Al igual que el arzobispo de Monterrey, Rogelio Cabrera López, espero que las investigaciones sean un acto de justicia y no producto de un ajuste de cuentas por parte de Jaime Rodríguez Calderón.

El prelado aseguró que “se debe continuar con la investigación de los casos escandalosos de corrupción y que esto sirva a la nueva generación de funcionarios públicos a fin de que aprendan lo que no se debe hacer”. Hasta ahí estoy cien por ciento de acuerdo con monseñor Cabrera.

Me llama la atención que esta cacería se realice unos meses antes de la contienda presidencial, donde Jaime está necesitado de subir sus bonos, cuando ni siquiera ha podido dar buenos resultados en materia de seguridad y generación de empleos.

Hay una máxima en periodismo que dice: piensa mal y acertarás. Eso aplica porque mientras el estado se cae a pedazos por el aumento en los índices delictivos, el gobernador anda cazando políticos.

Y por supuesto es correcto que se castigue a los corruptos, pero también debe atacar los problemas que afectan a la ciudadanía, pues de lo contrario parece una cortina de humo.

Justo cuando los penales están ardiendo por la ineficiencia de la autoridad estatal, donde los grupos criminales tienen el control porque los funcionarios nombrados por el actual Gobierno se lo permitieron, sacan órdenes de aprehensión que con una buena defensa quedarán sin efecto.

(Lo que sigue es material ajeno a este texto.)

-- pv_equiv track=rewrite | github.com/yramirezc/lib-annotated-attack-trees | facts_txt_2_prolog.py | adaptGuarantees2PrologSyntax
-- ===== SOURCE A (Python) =====
-- def adaptGuarantees2PrologSyntax(txt_args):
--     replacements = {'-': '_', '.': '_dot_', ':': '_colon_', '=': '_eq_', '\'': '_apostr_', '@': '_at_', '#': '_sharp_', '/': '_slash_', '\\': '_bckslash_'}
--     correct_args = txt_args.lower().replace('{', '[').replace('}', ']')    # Plain text sets to Prolog lists
--     for repl in replacements:
--         correct_args = correct_args.replace(repl, replacements[repl])
--     correct_args = correct_args.replace(',_', ',z_').replace('[_', '[z_')   # Remove false variables introduced by previous replacements
--     for char in '0123456789':
--         correct_args = correct_args.replace(',' + char, ',n_' + char)
--         correct_args = correct_args.replace('[' + char, '[n_' + char)
--     return correct_args
-- ===== SOURCE B (Python) =====
-- def adaptGuarantees2PrologSyntax(txt_args):
--     # One left-to-right pass: map each (lowercased) char through the table and
--     # insert the 'z'/'n_' fixup right away when the previous emitted chunk was ',' or '['.
--     mapping = {'{': '[', '}': ']', '-': '_', '.': '_dot_', ':': '_colon_', '=': '_eq_',
--                '\'': '_apostr_', '@': '_at_', '#': '_sharp_', '/': '_slash_', '\\': '_bckslash_'}
--     pieces = []
--     after_opener = False  # previously emitted chunk was ',' or '['
--     for ch in txt_args:
--         low = ch.lower()
--         m = mapping.get(low, low)
--         if after_opener:
--             if m[0] == '_':
--                 pieces.append('z')
--             elif '0' <= m[0] <= '9':
--                 pieces.append('n_')
--         pieces.append(m)
--         after_opener = m == ',' or m == '['
--     return ''.join(pieces)
-- ===== Notes on version B (the rewrite author's own statement) =====
-- stated objective: alternative
-- what changed: A rescans the whole string 33 times (lowercase and brace passes, nine dict replacements, two underscore fixups and twenty digit fixups, each a full str.replace pass); B builds the result in a single left-to-right pass that maps each character through one table and emits the variable/number fixup prefix immediately whenever the previous emitted chunk was a comma or an opening bracket.
import Mathlib
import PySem

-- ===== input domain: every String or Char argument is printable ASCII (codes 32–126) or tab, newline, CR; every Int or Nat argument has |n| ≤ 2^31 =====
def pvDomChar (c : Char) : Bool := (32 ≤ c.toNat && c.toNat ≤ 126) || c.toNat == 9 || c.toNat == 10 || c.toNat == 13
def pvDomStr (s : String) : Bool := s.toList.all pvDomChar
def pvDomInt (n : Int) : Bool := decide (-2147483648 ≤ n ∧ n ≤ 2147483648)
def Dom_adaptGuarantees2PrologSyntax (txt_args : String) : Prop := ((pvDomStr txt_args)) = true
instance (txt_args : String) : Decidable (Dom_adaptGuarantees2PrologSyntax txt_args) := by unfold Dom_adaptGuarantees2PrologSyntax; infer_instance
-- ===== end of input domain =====

-- B replaces A's 13 sequential whole-string `.replace` passes (plus a 10-digit loop of 20 more)
-- with one left-to-right pass that maps each character and inserts the 'z'/'n_' fixups on the fly.

-- ===== PORT A =====
-- the replacements dict of A, in insertion order (Python 3 dicts iterate in insertion order)
def pvReplacementsA : List (String × String) :=
  [("-", "_"), (".", "_dot_"), (":", "_colon_"), ("=", "_eq_"), ("'", "_apostr_"),
   ("@", "_at_"), ("#", "_sharp_"), ("/", "_slash_"), ("\\", "_bckslash_")]

def adaptGuarantees2PrologSyntax (txt_args : String) : String :=
  let correct_args := PySem.Str.replace (PySem.Str.replace (PySem.Str.lower txt_args) "{" "[") "}" "]"
  let correct_args := pvReplacementsA.foldl (fun s p => PySem.Str.replace s p.1 p.2) correct_args
  let correct_args := PySem.Str.replace (PySem.Str.replace correct_args ",_" ",z_") "[_" "[z_"
  let correct_args := ("0123456789".toList).foldl (fun s ch =>
    PySem.Str.replace (PySem.Str.replace s ("," ++ String.ofList [ch]) (",n_" ++ String.ofList [ch]))
      ("[" ++ String.ofList [ch]) ("[n_" ++ String.ofList [ch])) correct_args
  correct_args

-- ===== PORT B =====
-- B's mapping dict lookup (keys in Source B's dict order), with the dict's default (the char itself)
def pvMapB (c : Char) : List Char :=
  if c = '{' then ['['] else if c = '}' then [']']
  else if c = '-' then ['_'] else if c = '.' then ['_','d','o','t','_']
  else if c = ':' then ['_','c','o','l','o','n','_'] else if c = '=' then ['_','e','q','_']
  else if c = '\'' then ['_','a','p','o','s','t','r','_'] else if c = '@' then ['_','a','t','_']
  else if c = '#' then ['_','s','h','a','r','p','_'] else if c = '/' then ['_','s','l','a','s','h','_']
  else if c = '\\' then ['_','b','c','k','s','l','a','s','h','_'] else [c]

-- the fixup piece Source B appends before m when after_opener holds
def pvPreB (m : List Char) : List Char :=
  match m with
  | [] => []
  | d :: _ => if d = '_' then ['z'] else if '0' ≤ d ∧ d ≤ '9' then ['n','_'] else []

-- Source B's loop over the characters, carrying the after_opener flag
def pvGoB (flag : Bool) : List Char → List Char
  | [] => []
  | c :: t =>
    let m := pvMapB (PySem.Chars.lowerChar c)
    (if flag then pvPreB m else []) ++ m ++ pvGoB (m = [','] || m = ['[']) t

def adaptGuarantees2PrologSyntax_alt (txt_args : String) : String :=
  String.ofList (pvGoB false txt_args.toList)

-- ===== PRECONDITION & SPEC =====
def Spec_adaptGuarantees2PrologSyntax (txt_args : String) (out : String) : Prop := out = adaptGuarantees2PrologSyntax_alt txt_args
instance (txt_args : String) (out : String) : Decidable (Spec_adaptGuarantees2PrologSyntax txt_args out) := by unfold Spec_adaptGuarantees2PrologSyntax; infer_instance

-- ===== CLAIM (what is proved, stated in full; the proofs are below) =====
def Claim_equal_adaptGuarantees2PrologSyntax : Prop := ∀ (txt_args : String), Dom_adaptGuarantees2PrologSyntax txt_args → Spec_adaptGuarantees2PrologSyntax txt_args (adaptGuarantees2PrologSyntax txt_args)

-- ===== LEMMAS AND PROOFS =====
def repSingle (a : Char) (new : List Char) : List Char → List Char
  | [] => []
  | c :: t => if c = a then new ++ repSingle a new t else c :: repSingle a new t

lemma go_single (a : Char) (new : List Char) :
    ∀ fuel l acc, l.length ≤ fuel →
      PySem.Chars.replace.go [a] new fuel l acc = acc.reverse ++ repSingle a new l := by
  intro fuel
  induction fuel with
  | zero => intro l acc h; simp at h; subst h; simp [PySem.Chars.replace.go, repSingle]
  | succ n ih =>
    intro l acc h
    cases l with
    | nil => simp [PySem.Chars.replace.go, repSingle]
    | cons c t =>
      simp only [PySem.Chars.replace.go]
      by_cases hc : c = a
      · subst hc
        simp only [List.isPrefixOf, BEq.rfl, Bool.and_eq_true]
        rw [ih _ _ (by simpa using Nat.le_of_succ_le_succ h)]
        simp [repSingle]
      · have : List.isPrefixOf [a] (c :: t) = false := by
          simp [List.isPrefixOf]; intro h'; exact absurd h'.symm hc
        rw [if_neg (by simp [this])]
        rw [ih _ _ (by simpa using Nat.le_of_succ_le_succ h)]
        simp [repSingle, hc]

lemma replace_single (a : Char) (new l : List Char) :
    PySem.Chars.replace l [a] new = repSingle a new l := by
  rw [PySem.Chars.replace]
  simp [go_single a new l.length l [] (le_refl _)]
def repPair (a b : Char) (w : List Char) : List Char → List Char
  | [] => []
  | [c] => [c]
  | c :: d :: t => if c = a ∧ d = b then c :: (w ++ d :: repPair a b w t) else c :: repPair a b w (d :: t)

lemma go_pair (a b : Char) (w : List Char) :
    ∀ fuel l acc, l.length ≤ fuel →
      PySem.Chars.replace.go [a, b] (a :: w ++ [b]) fuel l acc = acc.reverse ++ repPair a b w l := by
  intro fuel
  induction fuel with
  | zero => intro l acc h; simp at h; subst h; simp [PySem.Chars.replace.go, repPair]
  | succ n ih =>
    intro l acc h
    match l with
    | [] => simp [PySem.Chars.replace.go, repPair]
    | [c] =>
      have hpre : List.isPrefixOf [a, b] [c] = false := by simp [List.isPrefixOf]
      simp only [PySem.Chars.replace.go, hpre, Bool.false_eq_true, if_false]
      rw [ih [] _ (by simp)]
      simp [repPair]
    | c :: d :: t =>
      simp only [PySem.Chars.replace.go]
      by_cases hc : c = a ∧ d = b
      · obtain ⟨hc1, hc2⟩ := hc; subst hc1; subst hc2
        have hpre : List.isPrefixOf [c, d] (c :: d :: t) = true := by simp [List.isPrefixOf]
        rw [if_pos hpre]
        have hdrop : List.drop [c, d].length (c :: d :: t) = t := by simp
        rw [hdrop, ih t _ (by simp at h ⊢; omega)]
        simp [repPair]
      · have hpre : List.isPrefixOf [a, b] (c :: d :: t) = false := by
          simp [List.isPrefixOf]
          intro h1 h2; exact hc ⟨h1.symm, h2.symm⟩
        rw [if_neg (by simp [hpre])]
        rw [ih (d :: t) _ (by simp at h ⊢; omega)]
        simp [repPair, hc]

lemma replace_pair (a b : Char) (w l : List Char) :
    PySem.Chars.replace l [a, b] (a :: w ++ [b]) = repPair a b w l := by
  rw [PySem.Chars.replace]
  simpa using go_pair a b w l.length l [] (le_refl _)
lemma repSingle_flatMap (a : Char) (new l : List Char) :
    repSingle a new l = l.flatMap (fun c => if c = a then new else [c]) := by
  induction l with
  | nil => simp [repSingle]
  | cons c t ih => by_cases hc : c = a <;> simp [repSingle, hc, ih]

set_option maxHeartbeats 2000000 in
lemma stage_map (l : List Char) :
    (repSingle '\\' ['_','b','c','k','s','l','a','s','h','_']
      (repSingle '/' ['_','s','l','a','s','h','_']
        (repSingle '#' ['_','s','h','a','r','p','_']
          (repSingle '@' ['_','a','t','_']
            (repSingle '\'' ['_','a','p','o','s','t','r','_']
              (repSingle '=' ['_','e','q','_']
                (repSingle ':' ['_','c','o','l','o','n','_']
                  (repSingle '.' ['_','d','o','t','_']
                    (repSingle '-' ['_']
                      (repSingle '}' [']']
                        (repSingle '{' ['['] (List.map PySem.Chars.lowerChar l)))))))))))) =
    l.flatMap (fun c => pvMapB (PySem.Chars.lowerChar c)) := by
  simp only [repSingle_flatMap, List.flatMap_map, List.flatMap_assoc]
  apply List.flatMap_congr
  intro c _
  generalize PySem.Chars.lowerChar c = d
  unfold pvMapB
  split_ifs with h1 h2 h3 h4 h5 h6 h7 h8 h9 h10 h11 <;>
    first
      | (subst_vars; decide)
      | simp_all

lemma digit_cases (d : Char) (h1 : '0' ≤ d) (h2 : d ≤ '9') :
    d = '0' ∨ d = '1' ∨ d = '2' ∨ d = '3' ∨ d = '4' ∨ d = '5' ∨ d = '6' ∨ d = '7' ∨ d = '8' ∨ d = '9' := by
  rw [Char.le_def] at h1 h2
  have h3 : 48 ≤ d.toNat := h1
  have h4 : d.toNat ≤ 57 := h2
  have h : d.toNat = 48 ∨ d.toNat = 49 ∨ d.toNat = 50 ∨ d.toNat = 51 ∨ d.toNat = 52 ∨ d.toNat = 53 ∨ d.toNat = 54 ∨ d.toNat = 55 ∨ d.toNat = 56 ∨ d.toNat = 57 := by omega
  rcases h with h|h|h|h|h|h|h|h|h|h <;> (rw [← Char.ofNat_toNat d, h]; decide)
def pvLook : List ((Char × Char) × List Char) → (Char × Char) → Option (List Char)
  | [], _ => none
  | (k, w) :: r, p => if p = k then some w else pvLook r p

Si Jaime quiere hacer justicia, que meta a la cárcel a los directivos del Topo Chico y de Cadereyta que cobran cuotas por dejar pasar drogas, o por qué en lugar de proteger a Rogelio Benavides involucrado en el Cobijagate oculta la información.

Cuando la justicia sea pareja, le podremos creer a Jaime que sus intenciones son buenas, de lo contrario son solamente ajustes de cuentas. Se le olvida aquella frase de su mentor don Alfonso Martínez Domínguez que decía: “Las reses de hoy serán los matanceros del mañana”.